We reconstruct the evolution of ocean acidification in the California Current System (CalCS) from 1979 through 2012 using hindcast simulations with an eddy-resolving ocean biogeochemical model forced with observation-based variations of wind and fluxes of heat and freshwater. We find that domain-wide pH and \({{\rm{\Omega }}}_{\mathrm{arag}}\) in the top 60 m of the water column decreased significantly over these three decades by about −0.02 decade⁻¹ and −0.12 decade⁻¹, respectively. In the nearshore areas of northern California and Oregon, ocean acidification is reconstructed to have progressed much more rapidly, with rates up to 30% higher than the domain-wide trends. Furthermore, ocean acidification penetrated substantially into the thermocline, causing a significant domain-wide shoaling of the aragonite saturation depth of on average −33 m decade⁻¹ and up to −50 m decade⁻¹ in the nearshore area of northern California. This resulted in a coast-wide increase in nearly undersaturated waters and the appearance of waters with \({{\rm{\Omega }}}_{\mathrm{arag}}\lt 1\), leading to a substantial reduction of habitat suitability.

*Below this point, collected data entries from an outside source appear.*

-- pv_equiv track=rewrite | github.com/hhhyyeee/deep-learning-from-scratch | practice/priority_queue.py | check_beaker_liquid
-- ===== SOURCE A (Python) =====
-- import heapq
--
-- def check_beaker_liquid(_list, _threshold):
--     heapq.heapify(_list)
--
--     result = 0
--     while len(_list) >= 2:
--         min_ = heapq.heappop(_list)
--         if min_ >= _threshold:
--             return result
--
--         else:
--             min_2 = heapq.heappop(_list)
--             new_min = min_ + min_2
--             heapq.heappush(_list, new_min)
--             result += 1
--
--     if _list[0] >= _threshold:
--         return result
--     else:
--         return -1
-- ===== SOURCE B (Python) =====
-- def check_beaker_liquid(_list, _threshold):
--     xs = sorted(_list)
--     result = 0
--     while len(xs) >= 2:
--         if xs[0] >= _threshold:
--             return result
--         s = xs[0] + xs[1]
--         rest = xs[2:]
--         i = 0
--         while i < len(rest) and rest[i] <= s:
--             i += 1
--         rest.insert(i, s)
--         xs = rest
--         result += 1
--     if xs[0] >= _threshold:
--         return result
--     return -1
-- ===== Notes on version B (the rewrite author's own statement) =====
-- stated objective: alternative
-- what changed: Replaces the binary heap (heapify + heappop/heappush) with sorting the list once and then maintaining sortedness by ordered insertion of each combined sum, reading the two minima off the front of the list.
import Mathlib
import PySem

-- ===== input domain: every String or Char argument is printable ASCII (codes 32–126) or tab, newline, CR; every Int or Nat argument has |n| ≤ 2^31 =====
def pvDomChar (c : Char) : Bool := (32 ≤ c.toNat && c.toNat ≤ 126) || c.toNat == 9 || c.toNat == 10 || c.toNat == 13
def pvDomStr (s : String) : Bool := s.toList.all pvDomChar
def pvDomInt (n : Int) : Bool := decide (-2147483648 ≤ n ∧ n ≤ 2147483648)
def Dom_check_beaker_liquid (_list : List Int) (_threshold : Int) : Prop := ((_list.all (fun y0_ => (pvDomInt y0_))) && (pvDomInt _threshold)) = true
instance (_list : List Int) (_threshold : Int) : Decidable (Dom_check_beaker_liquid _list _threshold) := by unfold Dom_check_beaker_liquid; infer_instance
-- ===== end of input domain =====

-- B replaces A's binary heap with sort-once plus ordered insertion of each combined sum
-- (objective: alternative).  A mutates _list in place (heapify/pops); the equivalence
-- proved here is about the RETURN value only.

-- ===== PORT A =====
-- heapq.heappop ported as "return the minimum, remove its first occurrence": exact for the
-- popped VALUE and for the list's multiset; the heap array's internal layout (and heappush's
-- placement of the new sum, ported as an append) is unobservable in this function, since the
-- list is only indexed again, via _list[0], once at most one element remains.
-- pvMin l = the minimum of l (the value heappop returns); 0 is never used: the loop only
-- calls pvMin on nonempty lists.
def pvMin (l : List Int) : Int := (PySem.List.min? l (fun x => x)).getD 0

theorem pvMin_mem {l : List Int} (h : l ≠ []) : pvMin l ∈ l := by
  cases l with
  | nil => exact absurd rfl h
  | cons x t =>
    have hm := PySem.List.min?_id_cons x t
    have he : pvMin (x :: t) = t.foldl min x := by simp [pvMin, hm]
    rw [he]
    exact PySem.List.min?_mem hm

def pvHeapLoop (l : List Int) (t : Int) (r : Int) : Int :=
  if h2 : 2 ≤ l.length then
    -- min_ = heapq.heappop(_list); if min_ >= _threshold: return result
    if t ≤ pvMin l then r
    else
      -- min_2 = heapq.heappop(_list); heappush(_list, min_ + min_2); result += 1
      pvHeapLoop ((l.erase (pvMin l)).erase (pvMin (l.erase (pvMin l))) ++
        [pvMin l + pvMin (l.erase (pvMin l))]) t (r + 1)
  else
    match l.head? with
    | some x => if t ≤ x then r else -1       -- if _list[0] >= _threshold: result else -1
    | none => -1                              -- _list[0] on []: IndexError, excluded by Pre_
termination_by l.length
decreasing_by
  have hne : l ≠ [] := by intro h; subst h; simp at h2
  have h1 := List.length_erase_of_mem (pvMin_mem hne)
  have hne1 : l.erase (pvMin l) ≠ [] := by
    intro h; rw [h] at h1; simp at h1; omega
  have hm2 := List.length_erase_of_mem (pvMin_mem hne1)
  simp only [List.length_append, List.length_cons, List.length_nil]
  omega

def check_beaker_liquid (_list : List Int) (_threshold : Int) : Int :=
  pvHeapLoop _list _threshold 0

-- ===== PORT B =====
-- insert s into a sorted list, after any elements ≤ s (the inner while + insert of Source B)
def pvInsort (s : Int) : List Int → List Int
  | [] => [s]
  | x :: xs => if x ≤ s then x :: pvInsort s xs else s :: x :: xs

theorem pvInsort_length (s : Int) (l : List Int) :
    (pvInsort s l).length = l.length + 1 := by
  induction l with
  | nil => simp [pvInsort]
  | cons x xs ih => simp only [pvInsort]; split <;> simp [ih]

def pvAltLoop (xs : List Int) (t : Int) (r : Int) : Int :=
  match xs with
  | x :: y :: rest =>
      if t ≤ x then r
      else pvAltLoop (pvInsort (x + y) rest) t (r + 1)
  | [x] => if t ≤ x then r else -1
  | [] => -1  -- xs[0] on the empty list: IndexError, excluded by Pre_
termination_by xs.length
decreasing_by simp [pvInsort_length]

def check_beaker_liquid_alt (_list : List Int) (_threshold : Int) : Int :=
  pvAltLoop (PySem.List.sorted _list (fun x => x)) _threshold 0

-- ===== PRECONDITION & SPEC =====
-- A raises IndexError on the empty list (_list[0] after the loop); excluded.
def Pre_check_beaker_liquid (_list : List Int) (_threshold : Int) : Prop := _list ≠ []
instance (_list : List Int) (_threshold : Int) : Decidable (Pre_check_beaker_liquid _list _threshold) := by unfold Pre_check_beaker_liquid; infer_instance
def pvWitness_check_beaker_liquid : List Int × Int := ([1, 2, 3], 2)

def Spec_check_beaker_liquid (_list : List Int) (_threshold : Int) (out : Int) : Prop := out = check_beaker_liquid_alt _list _threshold
instance (_list : List Int) (_threshold : Int) (out : Int) : Decidable (Spec_check_beaker_liquid _list _threshold out) := by unfold Spec_check_beaker_liquid; infer_instance

-- ===== CLAIM (what is proved, stated in full; the proofs are below) =====
def Claim_equal_check_beaker_liquid : Prop := ∀ (_list : List Int) (_threshold : Int), Dom_check_beaker_liquid _list _threshold → Pre_check_beaker_liquid _list _threshold → Spec_check_beaker_liquid _list _threshold (check_beaker_liquid _list _threshold)

-- ===== LEMMAS AND PROOFS =====

theorem pvMin_isMin {l : List Int} (h : l ≠ []) : ∀ y ∈ l, pvMin l ≤ y := by
  cases l with
  | nil => exact absurd rfl h
  | cons x t =>
    have hm := PySem.List.min?_id_cons x t
    intro y hy
    have := PySem.List.min?_isMin (m := t.foldl min x) hm y hy
    simpa [pvMin, hm] using this

theorem pvMin_perm {l l' : List Int} (hp : l.Perm l') : pvMin l = pvMin l' := by
  cases l with
  | nil => rw [hp.nil_eq]
  | cons x t =>
    have hne : (x :: t) ≠ [] := by simp
    have hne' : l' ≠ [] := by
      intro h; subst h; exact absurd hp.symm.nil_eq (by simp)
    have h1 : pvMin (x :: t) ≤ pvMin l' :=
      pvMin_isMin hne _ (hp.mem_iff.mpr (pvMin_mem hne'))
    have h2 : pvMin l' ≤ pvMin (x :: t) :=
      pvMin_isMin hne' _ (hp.mem_iff.mp (pvMin_mem hne))
    omega

theorem pvHeapLoop_perm (t : Int) :
    ∀ n (l l' : List Int) (r : Int), l.length = n → l.Perm l' →
      pvHeapLoop l t r = pvHeapLoop l' t r := by
  intro n
  induction n using Nat.strong_induction_on with
  | _ n ih =>
    intro l l' r hn hp
    have hlen := hp.length_eq
    conv_lhs => rw [pvHeapLoop]
    conv_rhs => rw [pvHeapLoop]
    by_cases h2 : 2 ≤ l.length
    · rw [dif_pos h2, dif_pos (hlen ▸ h2)]
      have hmin : pvMin l = pvMin l' := pvMin_perm hp
      by_cases ht : t ≤ pvMin l
      · rw [if_pos ht, if_pos (hmin ▸ ht)]
      · rw [if_neg ht, if_neg (hmin ▸ ht), ← hmin]
        have hp1 : (l.erase (pvMin l)).Perm (l'.erase (pvMin l)) := hp.erase _
        have hmin2 : pvMin (l.erase (pvMin l)) = pvMin (l'.erase (pvMin l)) :=
          pvMin_perm hp1
        rw [← hmin2]
        have hne : l ≠ [] := by intro h; subst h; simp at h2
        have hlen1 := List.length_erase_of_mem (pvMin_mem hne)
        have hne1 : l.erase (pvMin l) ≠ [] := by
          intro h; rw [h] at hlen1; simp at hlen1; omega
        have hlen2 := List.length_erase_of_mem (pvMin_mem hne1)
        refine ih ((l.erase (pvMin l)).erase (pvMin (l.erase (pvMin l))) ++
            [pvMin l + pvMin (l.erase (pvMin l))]).length ?_ _ _ (r + 1) rfl
          ((hp1.erase _).append_right _)
        simp only [List.length_append, List.length_cons, List.length_nil]
        omega
    · rw [dif_neg h2, dif_neg (hlen ▸ h2)]
      have heq : l = l' := by
        cases l with
        | nil => exact hp.nil_eq
        | cons a tl =>
          cases tl with
          | nil => exact (List.perm_singleton.mp hp.symm).symm
          | cons b tl2 => simp at h2
      rw [heq]

theorem pvInsort_perm (s : Int) (l : List Int) : (pvInsort s l).Perm (s :: l) := by
  induction l with
  | nil => simp [pvInsort]
  | cons x xs ih =>
    simp only [pvInsort]
    split
    · exact ((ih.cons x).trans (List.Perm.swap s x xs))
    · exact List.Perm.refl _

theorem pvInsort_pairwise {s : Int} {l : List Int} (hl : l.Pairwise (· ≤ ·)) :
    (pvInsort s l).Pairwise (· ≤ ·) := by
  induction l with
  | nil => simp [pvInsort]
  | cons x xs ih =>
    rw [List.pairwise_cons] at hl
    obtain ⟨hx, hxs⟩ := hl
    simp only [pvInsort]
    split
    · rename_i hle
      rw [List.pairwise_cons]
      refine ⟨?_, ih hxs⟩
      intro y hy
      rcases List.mem_cons.mp ((pvInsort_perm s xs).mem_iff.mp hy) with h | h
      · subst h; omega
      · exact hx y h
    · rename_i hgt
      rw [List.pairwise_cons]
      refine ⟨?_, List.pairwise_cons.mpr ⟨hx, hxs⟩⟩
      intro y hy
      rcases List.mem_cons.mp hy with h | h
      · omega
      · have := hx y h; omega

theorem pvMin_sorted_cons {x : Int} {xs : List Int}
    (h : (x :: xs).Pairwise (· ≤ ·)) : pvMin (x :: xs) = x := by
  have hne : (x :: xs) ≠ [] := by simp
  have h1 : pvMin (x :: xs) ≤ x := pvMin_isMin hne x (by simp)
  have h2 : x ≤ pvMin (x :: xs) := by
    rcases List.mem_cons.mp (pvMin_mem hne) with hh | hh
    · omega
    · exact (List.pairwise_cons.mp h).1 _ hh
  omega

theorem pvHeapLoop_sorted (t : Int) :
    ∀ n (xs : List Int) (r : Int), xs.length = n → xs.Pairwise (· ≤ ·) →
      pvHeapLoop xs t r = pvAltLoop xs t r := by
  intro n
  induction n using Nat.strong_induction_on with
  | _ n ih =>
    intro xs r hn hs
    match xs with
    | [] =>
      conv_lhs => rw [pvHeapLoop]
      simp [pvAltLoop]
    | [x] =>
      conv_lhs => rw [pvHeapLoop]
      simp [pvAltLoop]
    | x :: y :: rest =>
      conv_lhs => rw [pvHeapLoop]
      conv_rhs => rw [pvAltLoop]
      have h2 : 2 ≤ (x :: y :: rest).length := by simp
      rw [dif_pos h2]
      have hm1 : pvMin (x :: y :: rest) = x := pvMin_sorted_cons hs
      have hs' : (y :: rest).Pairwise (· ≤ ·) := (List.pairwise_cons.mp hs).2
      have hm2 : pvMin (y :: rest) = y := pvMin_sorted_cons hs'
      by_cases ht : t ≤ x
      · simp only [hm1, if_pos ht]
      · simp only [hm1, if_neg ht, List.erase_cons_head, hm2]
        have hperm : (rest ++ [x + y]).Perm (pvInsort (x + y) rest) :=
          (List.perm_append_singleton _ _).trans (pvInsort_perm _ _).symm
        rw [pvHeapLoop_perm t (rest ++ [x + y]).length _ _ (r + 1) rfl hperm]
        refine ih (pvInsort (x + y) rest).length ?_ _ (r + 1) rfl
          (pvInsort_pairwise (List.pairwise_cons.mp hs').2)
        subst hn
        simp [pvInsort_length]

-- ===== VERDICT (by name: the statement is the Claim_ definition above) =====
theorem check_beaker_liquid_spec : Claim_equal_check_beaker_liquid := by
  intro l t _ _
  unfold Spec_check_beaker_liquid check_beaker_liquid check_beaker_liquid_alt
  have hperm : l.Perm (PySem.List.sorted l (fun x => x)) :=
    (PySem.List.sorted_perm l (fun x => x) false).symm
  rw [pvHeapLoop_perm t l.length _ _ 0 rfl hperm]
  exact pvHeapLoop_sorted t (PySem.List.sorted l (fun x => x)).length _ 0 rfl
    (PySem.List.sorted_pairwise l (fun x => x))
-- ===== PRECONDITION & SPEC =====
def Spec_fix_indentation_error_py (code : String) (language : String) (error : String) (out : Option String) : Prop := out = fix_indentation_error_py_alt code language error
instance (code : String) (language : String) (error : String) (out : Option String) : Decidable (Spec_fix_indentation_error_py code language error out) := by unfold Spec_fix_indentation_error_py; infer_instance

-- ===== CLAIM (what is proved, stated in full; the proofs are below) =====
def Claim_equal_fix_indentation_error_py : Prop := ∀ (code : String) (language : String) (error : String), Dom_fix_indentation_error_py code language error → Spec_fix_indentation_error_py code language error (fix_indentation_error_py code language error)

-- ===== LEMMAS AND PROOFS =====

-- A's per-line transformation, as a function (proof-side characterisation)
def pvFixA (line : List Char) : List Char :=
  if PySem.Chars.strip line ≠ [] then
    List.replicate (PySem.Int.floordiv (PySem.List.len line - PySem.List.len (PySem.Chars.lstrip line)) 4 * 4).toNat ' '
      ++ PySem.Chars.lstrip line
  else line

theorem pv_go_noSep (l : List Char) : ∀ (fuel : Nat) (cur : List Char) (acc : List (List Char)),
    '\n' ∉ l → PySem.Chars.splitOn.go ['\n'] fuel l cur acc = ((cur.reverse ++ l) :: acc).reverse := by
  induction l with
  | nil =>
    intro fuel cur acc _
    cases fuel with
    | zero => rw [PySem.Chars.splitOn.go]
    | succ f => rw [PySem.Chars.splitOn.go] <;> simp
  | cons c cs ih =>
    intro fuel cur acc h
    have hc : ('\n':Char) ≠ c := fun he => h (he ▸ List.mem_cons_self)
    have hcs : ('\n':Char) ∉ cs := fun he => h (List.mem_cons_of_mem _ he)
    cases fuel with
    | zero => rw [PySem.Chars.splitOn.go]
    | succ f =>
      rw [PySem.Chars.splitOn.go]
      rw [if_neg (by simp [List.isPrefixOf, hc])]
      rw [ih f (c :: cur) acc hcs]
      simp

theorem pv_go_acc : ∀ (fuel : Nat) (l cur : List Char) (acc : List (List Char)),
    PySem.Chars.splitOn.go ['\n'] fuel l cur acc = acc.reverse ++ PySem.Chars.splitOn.go ['\n'] fuel l cur [] := by
  intro fuel
  induction fuel with
  | zero =>
    intro l cur acc
    rw [PySem.Chars.splitOn.go, PySem.Chars.splitOn.go]
    simp
  | succ f ih =>
    intro l cur acc
    cases l with
    | nil => rw [PySem.Chars.splitOn.go, PySem.Chars.splitOn.go] <;> simp
    | cons c cs =>
      rw [PySem.Chars.splitOn.go]
      conv_rhs => rw [PySem.Chars.splitOn.go]
      by_cases hp : [('\n':Char)].isPrefixOf (c :: cs) = true
      · rw [if_pos hp, if_pos hp,
          ih _ [] (cur.reverse :: acc), ih _ [] (cur.reverse :: [])]
        simp
      · rw [if_neg hp, if_neg hp, ih _ (c :: cur) acc]

theorem pv_go_sep (l : List Char) : ∀ (fuel : Nat) (cur : List Char) (acc : List (List Char)) (rest : List Char),
    '\n' ∉ l → l.length < fuel →
    PySem.Chars.splitOn.go ['\n'] fuel (l ++ '\n' :: rest) cur acc
      = PySem.Chars.splitOn.go ['\n'] (fuel - l.length - 1) rest [] ((cur.reverse ++ l) :: acc) := by
  induction l with
  | nil =>
    intro fuel cur acc rest _ hf
    cases fuel with
    | zero => omega
    | succ f =>
      simp only [List.nil_append]
      rw [PySem.Chars.splitOn.go]
      rw [if_pos (by simp [List.isPrefixOf])]
      simp
  | cons c cs ih =>
    intro fuel cur acc rest h hf
    have hc : ('\n':Char) ≠ c := fun he => h (he ▸ List.mem_cons_self)
    have hcs : ('\n':Char) ∉ cs := fun he => h (List.mem_cons_of_mem _ he)
    cases fuel with
    | zero => omega
    | succ f =>
      simp only [List.cons_append] at hf ⊢
      rw [PySem.Chars.splitOn.go]
      rw [if_neg (by simp [List.isPrefixOf, hc])]
      rw [ih f (c :: cur) acc rest hcs (by simp only [List.length_cons] at hf; omega)]
      have harith : f - cs.length - 1 = (f + 1) - (c :: cs).length - 1 := by simp
      rw [harith]
      simp

theorem pv_splitOn_noNl (cs : List Char) (h : '\n' ∉ cs) : PySem.Chars.splitOn cs ['\n'] = [cs] := by
  rw [PySem.Chars.splitOn, pv_go_noSep cs _ _ _ h]
  simp

theorem pv_splitOn_cons (l rest : List Char) (h : '\n' ∉ l) :
    PySem.Chars.splitOn (l ++ '\n' :: rest) ['\n'] = l :: PySem.Chars.splitOn rest ['\n'] := by
  rw [PySem.Chars.splitOn, PySem.Chars.splitOn]
  rw [pv_go_sep l _ _ _ rest h (by simp)]
  have : (l ++ '\n' :: rest).length + 1 - l.length - 1 = rest.length + 1 := by simp; omega
  rw [this, pv_go_acc]
  simp

theorem pv_go_ne_nil : ∀ (fuel : Nat) (l cur : List Char) (acc : List (List Char)),
    PySem.Chars.splitOn.go ['\n'] fuel l cur acc ≠ [] := by
  intro fuel
  induction fuel with
  | zero => intro l cur acc; rw [PySem.Chars.splitOn.go]; simp
  | succ f ih =>
    intro l cur acc
    cases l with
    | nil => rw [PySem.Chars.splitOn.go] <;> simp
    | cons c cs =>
      rw [PySem.Chars.splitOn.go]
      split
      · exact ih _ _ _
      · exact ih _ _ _

theorem pv_splitOn_ne_nil (cs : List Char) : PySem.Chars.splitOn cs ['\n'] ≠ [] := by
  rw [PySem.Chars.splitOn]
  exact pv_go_ne_nil _ _ _ _

theorem pvNlRun_eq_length (l : List Char) (h : '\n' ∉ l) : pvNlRun l = l.length := by
  induction l with
  | nil => rfl
  | cons c cs ih =>
    have hc : c ≠ '\n' := fun he => h (he ▸ List.mem_cons_self)
    simp only [pvNlRun, if_pos hc, List.length_cons,
      ih (fun he => h (List.mem_cons_of_mem _ he))]

theorem pvNlRun_append_nl (l rest : List Char) (h : '\n' ∉ l) :
    pvNlRun (l ++ '\n' :: rest) = l.length := by
  induction l with
  | nil => simp [pvNlRun]
  | cons c cs ih =>
    have hc : c ≠ '\n' := fun he => h (he ▸ List.mem_cons_self)
    simp only [List.cons_append, pvNlRun, if_pos hc, List.length_cons,
      ih (fun he => h (List.mem_cons_of_mem _ he))]

theorem pvWsRun_append_nl (l rest : List Char) :
    pvWsRun (l ++ '\n' :: rest) = pvWsRun l := by
  induction l with
  | nil => simp [pvWsRun]
  | cons c cs ih =>
    simp only [List.cons_append, pvWsRun, ih]

theorem pvWsRun_eq_length_all (l : List Char) (h : pvWsRun l = l.length) :
    ∀ c ∈ l, PySem.Chars.isspace c = true := by
  induction l with
  | nil => simp
  | cons c cs ih =>
    simp only [pvWsRun, List.length_cons] at h
    by_cases hp : c ≠ '\n' ∧ PySem.Chars.isspace c = true
    · rw [if_pos hp] at h
      intro d hd
      rcases List.mem_cons.mp hd with rfl | hd
      · exact hp.2
      · exact ih (by omega) d hd
    · rw [if_neg hp] at h
      omega

theorem pv_lstrip_drop (l : List Char) (h : '\n' ∉ l) :
    PySem.Chars.lstrip l = l.drop (pvWsRun l) := by
  induction l with
  | nil => rfl
  | cons c cs ih =>
    have hc : c ≠ '\n' := fun he => h (he ▸ List.mem_cons_self)
    have ih' := ih (fun he => h (List.mem_cons_of_mem _ he))
    by_cases hs : PySem.Chars.isspace c = true
    · show List.dropWhile PySem.Chars.isspace (c :: cs) = List.drop (pvWsRun (c :: cs)) (c :: cs)
      rw [List.dropWhile_cons_of_pos hs,
        show pvWsRun (c :: cs) = pvWsRun cs + 1 from by
          simp only [pvWsRun]; rw [if_pos ⟨hc, hs⟩],
        List.drop_succ_cons]
      exact ih'
    · show List.dropWhile PySem.Chars.isspace (c :: cs) = List.drop (pvWsRun (c :: cs)) (c :: cs)
      rw [List.dropWhile_cons_of_neg (by simp [hs]),
        show pvWsRun (c :: cs) = 0 from by
          simp only [pvWsRun]; rw [if_neg (by tauto)]]
      rfl

theorem pv_drop_wsRun_head (l : List Char) (h : '\n' ∉ l) (hlt : pvWsRun l < l.length) :
    ∃ c cs', l.drop (pvWsRun l) = c :: cs' ∧ PySem.Chars.isspace c = false := by
  induction l with
  | nil => simp at hlt
  | cons c cs ih =>
    have hc : c ≠ '\n' := fun he => h (he ▸ List.mem_cons_self)
    by_cases hs : PySem.Chars.isspace c = true
    · have hp : c ≠ '\n' ∧ PySem.Chars.isspace c = true := ⟨hc, hs⟩
      simp only [pvWsRun, if_pos hp, List.length_cons] at hlt ⊢
      simpa using ih (fun he => h (List.mem_cons_of_mem _ he)) (by omega)
    · refine ⟨c, cs, ?_, by simpa using hs⟩
      simp only [pvWsRun]
      rw [if_neg (by tauto)]
      simp

theorem pv_rstrip_ne_nil (m : List Char) (c : Char) (hm : c ∈ m) (hc : PySem.Chars.isspace c = false) :
    PySem.Chars.rstrip m ≠ [] := by
  intro he
  simp only [PySem.Chars.rstrip, List.reverse_eq_nil_iff, List.dropWhile_eq_nil_iff] at he
  have := he c (List.mem_reverse.mpr hm)
  rw [hc] at this
  exact Bool.false_ne_true this

theorem pv_head_eq_fixA (l : List Char) (hnl : '\n' ∉ l) :
    (if pvWsRun l < l.length then List.replicate ((pvWsRun l / 4) * 4) ' ' else l.take (pvWsRun l)) ++
      (l.drop (pvWsRun l)).take (l.length - pvWsRun l) = pvFixA l := by
  have hle := pvWsRun_le l
  have hlst := pv_lstrip_drop l hnl
  rw [show l.length - pvWsRun l = (l.drop (pvWsRun l)).length by simp, List.take_length]
  by_cases hlt : pvWsRun l < l.length
  · obtain ⟨c, cs', hdrop, hcsp⟩ := pv_drop_wsRun_head l hnl hlt
    have hstrip : PySem.Chars.strip l ≠ [] := by
      rw [PySem.Chars.strip, hlst, hdrop]
      exact pv_rstrip_ne_nil _ c List.mem_cons_self hcsp
    rw [if_pos hlt, pvFixA, if_pos hstrip, hlst]
    have hlen : PySem.List.len l - PySem.List.len (l.drop (pvWsRun l)) = ((pvWsRun l : Nat) : Int) := by
      simp only [PySem.List.len_eq, List.length_drop]
      omega
    rw [hlen, show (4:Int) = ((4:Nat):Int) from rfl, PySem.Int.floordiv_natCast,
      show ((((pvWsRun l) / 4 : Nat) : Int) * ((4:Nat):Int)).toNat = (pvWsRun l / 4) * 4 from by omega]
  · have hws : pvWsRun l = l.length := by omega
    have hall := pvWsRun_eq_length_all l hws
    have hnil : l.drop (pvWsRun l) = [] := by rw [hws]; simp
    have hstrip : PySem.Chars.strip l = [] := by
      rw [PySem.Chars.strip, hlst, hnil]
      rfl
    rw [if_neg hlt, pvFixA, if_neg (by simp [hstrip]), hnil, hws]
    simp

Averaged over the whole domain, the main driver of these trends is the oceanic uptake of anthropogenic CO₂ from the atmosphere. However, recent changes in the climatic forcing have substantially modulated these trends regionally. This is particularly evident in the nearshore regions, where the total trends in pH are up to 50% larger and trends in \({{\rm{\Omega }}}_{\mathrm{arag}}\) and in the aragonite saturation depth are even twice to three times larger than the purely atmospheric CO₂-driven trends. This modulation in the nearshore regions is a result of the recent marked increase in alongshore wind stress, which brought elevated levels of dissolved inorganic carbon to the surface via upwelling. Our results demonstrate that changes in the climatic forcing need to be taken into consideration in future projections of the progression of ocean acidification in coastal upwelling regions.